-- pv_equiv track=rewrite | github.com/openstack-archive/tripleo-validations | doc/source/_exts/ansible-autodoc.py | _license_filter
-- ===== SOURCE A (Python) =====
-- def _license_filter(data):
--     """This will filter out our boilerplate license heading in return data.
--
--     The filter is used to allow documentation we're creating in variable
--     files to be rendered more beautifully.
--     """
--     lines = list()
--     mark = True
--     for line in data.splitlines():
--         if '# Copyright' in line:
--             mark = False
--         if mark:
--             lines.append(line)
--         if '# under the License' in line:
--             mark = True
--     return '\n'.join(lines)
-- ===== SOURCE B (Python) =====
-- def _license_filter(data):
--     """Skip-ahead scan: on a '# Copyright' line, jump past the whole license
--     block (through its '# under the License' terminator, or to the end);
--     otherwise keep the line. No running mark flag is maintained."""
--     lines = data.splitlines()
--     kept = []
--     idx = 0
--     n = len(lines)
--     while idx < n:
--         line = lines[idx]
--         if '# Copyright' in line:
--             while idx < n and '# under the License' not in lines[idx]:
--                 idx += 1
--             idx += 1
--         else:
--             kept.append(line)
--             idx += 1
--     return '\n'.join(kept)
-- ===== Notes on version B (the rewrite author's own statement) =====
-- stated objective: alternative
-- what changed: Replaces the per-line mark-flag state machine by a skip-ahead scan: on a '# Copyright' line an inner loop jumps past the entire block through its terminator, so non-block lines are appended with no flag bookkeeping.
import Mathlib
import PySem

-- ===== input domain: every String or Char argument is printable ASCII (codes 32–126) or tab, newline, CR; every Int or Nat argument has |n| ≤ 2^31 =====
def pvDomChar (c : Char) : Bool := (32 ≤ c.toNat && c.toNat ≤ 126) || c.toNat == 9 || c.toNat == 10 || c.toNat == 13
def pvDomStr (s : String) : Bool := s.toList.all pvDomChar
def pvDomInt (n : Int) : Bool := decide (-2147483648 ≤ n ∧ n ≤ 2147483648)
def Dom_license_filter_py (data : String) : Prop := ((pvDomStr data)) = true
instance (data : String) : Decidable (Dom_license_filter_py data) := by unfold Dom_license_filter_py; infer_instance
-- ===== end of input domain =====

-- B replaces A's mark-flag state machine by a skip-ahead scan over the lines (same cost, different decomposition).

-- ===== PORT A =====
-- loop body of A's 'for line in data.splitlines()': state = (lines, mark)
def pvStepA (st : List String × Bool) (line : String) : List String × Bool :=
  let mark := if PySem.Str.isIn "# Copyright" line then false else st.2
  let lines := if mark then st.1 ++ [line] else st.1
  let mark := if PySem.Str.isIn "# under the License" line then true else mark
  (lines, mark)

def license_filter_py (data : String) : String :=
  PySem.Str.join "\n" ((PySem.Str.splitlines data).foldl pvStepA ([], true)).1

-- ===== PORT B =====
-- B's inner while loop: skip lines through the '# under the License' terminator (or to the end)
def pvSkipBlock : List String → List String
  | [] => []
  | l :: rest => if PySem.Str.isIn "# under the License" l then rest else pvSkipBlock rest

lemma pvSkipBlock_length_le : ∀ ls : List String, (pvSkipBlock ls).length ≤ ls.length
  | [] => le_refl _
  | l :: rest => by
      simp only [pvSkipBlock]
      split
      · simp
      · exact le_trans (pvSkipBlock_length_le rest) (Nat.le_succ _)

-- B's outer while loop on the remaining suffix of lines
def pvKeep : List String → List String
  | [] => []
  | l :: rest =>
    if PySem.Str.isIn "# Copyright" l then
      pvKeep (pvSkipBlock (l :: rest))
    else
      l :: pvKeep rest
  termination_by ls => ls.length
  decreasing_by
    · simp only [pvSkipBlock]
      split
      · simp
      · exact Nat.lt_succ_of_le (pvSkipBlock_length_le rest)
    · simp

def license_filter_py_alt (data : String) : String :=
  PySem.Str.join "\n" (pvKeep (PySem.Str.splitlines data))

-- ===== PRECONDITION & SPEC =====
def Spec_license_filter_py (data : String) (out : String) : Prop := out = license_filter_py_alt data
instance (data : String) (out : String) : Decidable (Spec_license_filter_py data out) := by unfold Spec_license_filter_py; infer_instance

-- ===== CLAIM (what is proved, stated in full; the proofs are below) =====
def Claim_equal_license_filter_py : Prop := ∀ (data : String), Dom_license_filter_py data → Spec_license_filter_py data (license_filter_py data)

-- ===== LEMMAS AND PROOFS =====
-- Invariant tying A's fold state to B's two phases: with mark = true the fold appends
-- exactly pvKeep of the remaining lines; with mark = false it appends pvKeep of the
-- lines after the current block is skipped.
lemma pv_main (ls : List String) : ∀ acc : List String,
    ((ls.foldl pvStepA (acc, true)).1 = acc ++ pvKeep ls) ∧
    ((ls.foldl pvStepA (acc, false)).1 = acc ++ pvKeep (pvSkipBlock ls)) := by
  induction ls with
  | nil => intro acc; simp [pvKeep, pvSkipBlock]
  | cons l rest ih =>
    intro acc
    by_cases hc : PySem.Str.isIn "# Copyright" l = true <;>
      by_cases ht : PySem.Str.isIn "# under the License" l = true <;>
      simp at hc ht <;>
      constructor <;>
      simp [pvStepA, pvKeep, pvSkipBlock, hc, ht, (ih acc).1, (ih acc).2,
            (ih (acc ++ [l])).1]

-- ===== VERDICT (by name: the statement is the Claim_ definition above) =====
theorem license_filter_py_spec : Claim_equal_license_filter_py := by
  intro data _
  unfold Spec_license_filter_py license_filter_py license_filter_py_alt
  rw [(pv_main (PySem.Str.splitlines data) []).1]
  rfl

※

▸ What needs to be done
Proceeding from the line containing "def pvDomChar (c" through the line containing "-- ===== end of", transcribe the lines above exactly, both end lines included.

▸ The answer
def pvDomChar (c : Char) : Bool := (32 ≤ c.toNat && c.toNat ≤ 126) || c.toNat == 9 || c.toNat == 10 || c.toNat == 13
def pvDomStr (s : String) : Bool := s.toList.all pvDomChar
def pvDomInt (n : Int) : Bool := decide (-2147483648 ≤ n ∧ n ≤ 2147483648)
def Dom_license_filter_py (data : String) : Prop := ((pvDomStr data)) = true
instance (data : String) : Decidable (Dom_license_filter_py data) := by unfold Dom_license_filter_py; infer_instance
-- ===== end of input domain =====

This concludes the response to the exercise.